◆ Your task: Copy out each line of the entries below in which the string "track" appears.

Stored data
-- pv_equiv track=rewrite | github.com/cipherxsniper/omega | omega_kernel_v22.py | cluster_goals
-- ===== SOURCE A (Python) =====
-- def cluster_goals(goals):
--     clusters = {}
--
--     for g in goals:
--         key = g["name"]
--
--         # simple semantic grouping heuristic
--         if "ml" in key or "memory" in key:
--             cluster = "learning"
--         elif "swarm" in key:
--             cluster = "distributed"
--         else:
--             cluster = "general"
--
--         if cluster not in clusters:
--             clusters[cluster] = []
--
--         clusters[cluster].append(g)
--
--     return clusters
-- ===== SOURCE B (Python) =====
-- def cluster_goals(goals):
--     # Bucket-outer re-implementation: classify once per goal conceptually, collect the
--     # distinct cluster labels in first-appearance order, then build each bucket by a
--     # filter pass.  Same return value as the single-pass dict-building original.
--     def classify(name):
--         if "ml" in name or "memory" in name:
--             return "learning"
--         if "swarm" in name:
--             return "distributed"
--         return "general"
--
--     labels = list(dict.fromkeys(classify(g["name"]) for g in goals))
--     return {label: [g for g in goals if classify(g["name"]) == label]
--             for label in labels}
-- ===== Notes on version B (the rewrite author's own statement) =====
-- stated objective: alternative
-- what changed: Replaces the single classify-and-append pass that mutates a dict with a bucket-outer traversal: dedup the classified labels in first-appearance order, then build each bucket with a filter pass over the goals.
import Mathlib
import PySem

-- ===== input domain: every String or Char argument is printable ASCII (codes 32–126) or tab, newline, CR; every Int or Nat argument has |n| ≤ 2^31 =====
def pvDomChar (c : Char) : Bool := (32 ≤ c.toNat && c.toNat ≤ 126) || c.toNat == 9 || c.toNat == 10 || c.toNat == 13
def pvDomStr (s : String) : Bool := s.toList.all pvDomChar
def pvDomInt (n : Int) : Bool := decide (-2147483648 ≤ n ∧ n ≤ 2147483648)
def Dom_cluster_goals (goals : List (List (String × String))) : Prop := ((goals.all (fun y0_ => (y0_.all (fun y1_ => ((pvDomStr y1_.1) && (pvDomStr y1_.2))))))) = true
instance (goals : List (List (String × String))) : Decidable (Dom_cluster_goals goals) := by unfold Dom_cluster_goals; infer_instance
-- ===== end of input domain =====

-- B differs from A only in traversal strategy (labels outer, filter inner) — equal return value on Pre_.

-- ===== PORT A =====
-- single pass: classify each goal and append it to its (possibly fresh) cluster bucket
def cluster_goals (goals : List (List (String × String))) : List (String × List (List (String × String))) :=
  (goals.foldl
    (fun clusters g =>
      let key := (PySem.Dict.mk g).getD "name" ""   -- g["name"]; KeyError when "name" absent → excluded by Pre_
      let cluster :=
        if PySem.Str.isIn "ml" key || PySem.Str.isIn "memory" key then "learning"
        else if PySem.Str.isIn "swarm" key then "distributed"
        else "general"
      let clusters := if clusters.contains cluster then clusters else clusters.insert cluster []
      clusters.modify cluster [] (fun v => v ++ [g]))
    PySem.Dict.empty).items

-- ===== PORT B =====
def pvClassify (name : String) : String :=
  if PySem.Str.isIn "ml" name || PySem.Str.isIn "memory" name then "learning"
  else if PySem.Str.isIn "swarm" name then "distributed"
  else "general"

def pvClusterOf (g : List (String × String)) : String :=
  pvClassify ((PySem.Dict.mk g).getD "name" "")   -- g["name"]; absent "name" excluded by Pre_

-- labels in first-appearance order, then one filter pass per label
def cluster_goals_alt (goals : List (List (String × String))) : List (String × List (List (String × String))) :=
  let labels := PySem.List.dedup (goals.map pvClusterOf)
  labels.map (fun l => (l, goals.filter (fun g => pvClusterOf g == l)))

-- ===== PRECONDITION & SPEC =====
-- Pre_ excludes exactly the inputs on which A (and B) raise KeyError: a goal without a "name" key.
def Pre_cluster_goals (goals : List (List (String × String))) : Prop :=
  ∀ g ∈ goals, (PySem.Dict.mk g).contains "name" = true
instance (goals : List (List (String × String))) : Decidable (Pre_cluster_goals goals) := by unfold Pre_cluster_goals; infer_instance

def pvWitness_cluster_goals : (List (List (String × String))) :=
  [[("name", "ml-tuner")], [("name", "swarm-sync")], [("name", "planner")]]

def Spec_cluster_goals (goals : List (List (String × String))) (out : List (String × List (List (String × String)))) : Prop := out = cluster_goals_alt goals
instance (goals : List (List (String × String))) (out : List (String × List (List (String × String)))) : Decidable (Spec_cluster_goals goals out) := by unfold Spec_cluster_goals; infer_instance

-- ===== CLAIM (what is proved, stated in full; the proofs are below) =====
def Claim_equal_cluster_goals : Prop := ∀ (goals : List (List (String × String))), Dom_cluster_goals goals → Pre_cluster_goals goals → Spec_cluster_goals goals (cluster_goals goals)

-- ===== LEMMAS AND PROOFS =====

-- A's loop body (setdefault-style insert, then append) is a single Dict.modify
theorem pv_step_eq (d : PySem.Dict String (List (List (String × String)))) (c : String)
    (g : List (String × String)) :
    (if d.contains c then d else d.insert c []).modify c [] (fun v => v ++ [g])
      = d.modify c [] (fun v => v ++ [g]) := by
  by_cases h : d.contains c = true
  · simp [h]
  · have h' : d.contains c = false := by simp_all
    simp [h', PySem.Dict.modify, PySem.Dict.getD_insert_self, PySem.Dict.insert_insert_self,
      PySem.Dict.getD_of_not_contains d ([] : List (List (String × String))) h']

theorem cluster_goals_eq_fold (goals : List (List (String × String))) :
    cluster_goals goals
      = (goals.foldl (fun d g => d.modify (pvClusterOf g) [] (fun v => v ++ [g]))
          PySem.Dict.empty).items := by
  unfold cluster_goals
  congr 1
  apply PySem.List.foldl_congr_mem
  intro d g _
  exact pv_step_eq d (pvClusterOf g) g

-- ===== VERDICT (by name: the statement is the Claim_ definition above) =====
theorem cluster_goals_spec : Claim_equal_cluster_goals := by
  intro goals _ _
  unfold Spec_cluster_goals cluster_goals_alt
  rw [cluster_goals_eq_fold]
  set D := goals.foldl (fun d g => d.modify (pvClusterOf g) [] (fun v => v ++ [g]))
      PySem.Dict.empty with hD
  have hnd : D.keys.Nodup :=
    PySem.Dict.nodup_keys_foldl_modify_key goals pvClusterOf []
      (fun _ g => fun v => v ++ [g]) PySem.Dict.empty (by simp [PySem.Dict.keys_empty])
  have hkeys : D.keys = PySem.Set.ofList (goals.map pvClusterOf) := by
    rw [hD, PySem.Dict.keys_foldl_modify_key goals pvClusterOf []
      (fun _ g => fun v => v ++ [g]) PySem.Dict.empty]
    simp [pysem, PySem.Dict.keys_empty, PySem.Set.update, PySem.Set.ofList_eq_foldl]
  have hget : ∀ c, D.getD c [] = goals.filter (fun g => pvClusterOf g == c) := by
    intro c
    have hmap : D = (goals.map (fun g => (pvClusterOf g, g))).foldl
        (fun d p => d.modify p.1 [] (fun v => v ++ [p.2])) PySem.Dict.empty := by
      rw [hD, List.foldl_map]
    rw [hmap, PySem.Dict.getD_foldl_modify_append]
    simp [List.filter_map, Function.comp_def]
  have hded : PySem.List.dedup (goals.map pvClusterOf)
      = PySem.Set.ofList (goals.map pvClusterOf) := by simp [pysem]
  rw [PySem.Dict.items_eq_map_keys D hnd [], hkeys, hded]
  simp only [hget]
-- pv_equiv track=rewrite | github.com/Yuning-Z8/GameTool | gametool/number.py | english_unit_numerals
-- ===== SOURCE A (Python) =====
-- def english_unit_numerals(num):
--     """将阿拉伯数字转换为英文数字
--
--     Args:
--         num: 要转换的阿拉伯数字
--
--     Returns:
--         对应的英文数字字符串
--     """
--     units = ['', 'k', 'M', 'B', 'T']
--     if num == 0:
--         return '0'
--
--     result = ''
--     for i, unit in enumerate(units):
--         if num % 1000 != 0:
--             result = f"{num % 1000}{unit} " + result
--         num //= 1000
--         if num == 0:
--             break
--     return result.strip()
-- ===== SOURCE B (Python) =====
-- def english_unit_numerals(num):
--     """将阿拉伯数字转换为英文数字
--
--     Args:
--         num: 要转换的阿拉伯数字
--
--     Returns:
--         对应的英文数字字符串
--     """
--     if num == 0:
--         return '0'
--     units = ['T', 'B', 'M', 'k', '']
--     s = str(num % 10**15).zfill(15)
--     parts = []
--     for i in range(5):
--         group = s[3*i:3*i+3].lstrip('0')
--         if group:
--             parts.append(group + units[i])
--     return ' '.join(parts)
-- ===== Notes on version B (the rewrite author's own statement) =====
-- stated objective: alternative
-- what changed: B is textual instead of arithmetic: it renders the fifteen low decimal digits of num (all the function can ever show, obtained with one Python modulo) as a single zero-padded decimal string, slices that string into five three-character groups and left-strips zeros, where A repeatedly mutates num by floor-dividing it per thousands group with an early break, prepends formatted remainders to a string and strips a trailing space.
import Mathlib
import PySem

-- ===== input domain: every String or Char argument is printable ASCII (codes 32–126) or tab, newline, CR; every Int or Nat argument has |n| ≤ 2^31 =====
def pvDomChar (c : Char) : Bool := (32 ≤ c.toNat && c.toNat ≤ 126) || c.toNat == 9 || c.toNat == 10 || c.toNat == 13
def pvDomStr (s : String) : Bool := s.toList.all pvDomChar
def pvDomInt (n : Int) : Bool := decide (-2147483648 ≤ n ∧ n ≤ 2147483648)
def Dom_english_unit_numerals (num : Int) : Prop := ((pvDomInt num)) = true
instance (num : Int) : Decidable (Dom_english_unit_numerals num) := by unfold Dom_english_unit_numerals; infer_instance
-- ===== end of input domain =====

-- B is a textual algorithm: it renders num % 10**15 (the 15 low decimal digits, which are all the
-- function can ever show) as a zero-padded 15-character decimal string, slices it into five
-- 3-character groups and left-strips zeros, instead of A's destructive num //= 1000 loop with an
-- early break, string prepending and a final strip (objective: alternative).

-- ===== PORT A =====
-- the for-loop of A: state is (remaining units, num, result); `break` = early return
def euLoop : List String → Int → String → String
  | [], _, result => result
  | unit :: rest, num, result =>
    let result' := if PySem.Int.mod num 1000 ≠ 0
      then PySem.Int.toStr (PySem.Int.mod num 1000) ++ unit ++ " " ++ result
      else result
    let num' := PySem.Int.floordiv num 1000
    if num' = 0 then result' else euLoop rest num' result'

◆ Exercise answer:
-- pv_equiv track=rewrite | github.com/cipherxsniper/omega | omega_kernel_v22.py | cluster_goals
-- pv_equiv track=rewrite | github.com/Yuning-Z8/GameTool | gametool/number.py | english_unit_numerals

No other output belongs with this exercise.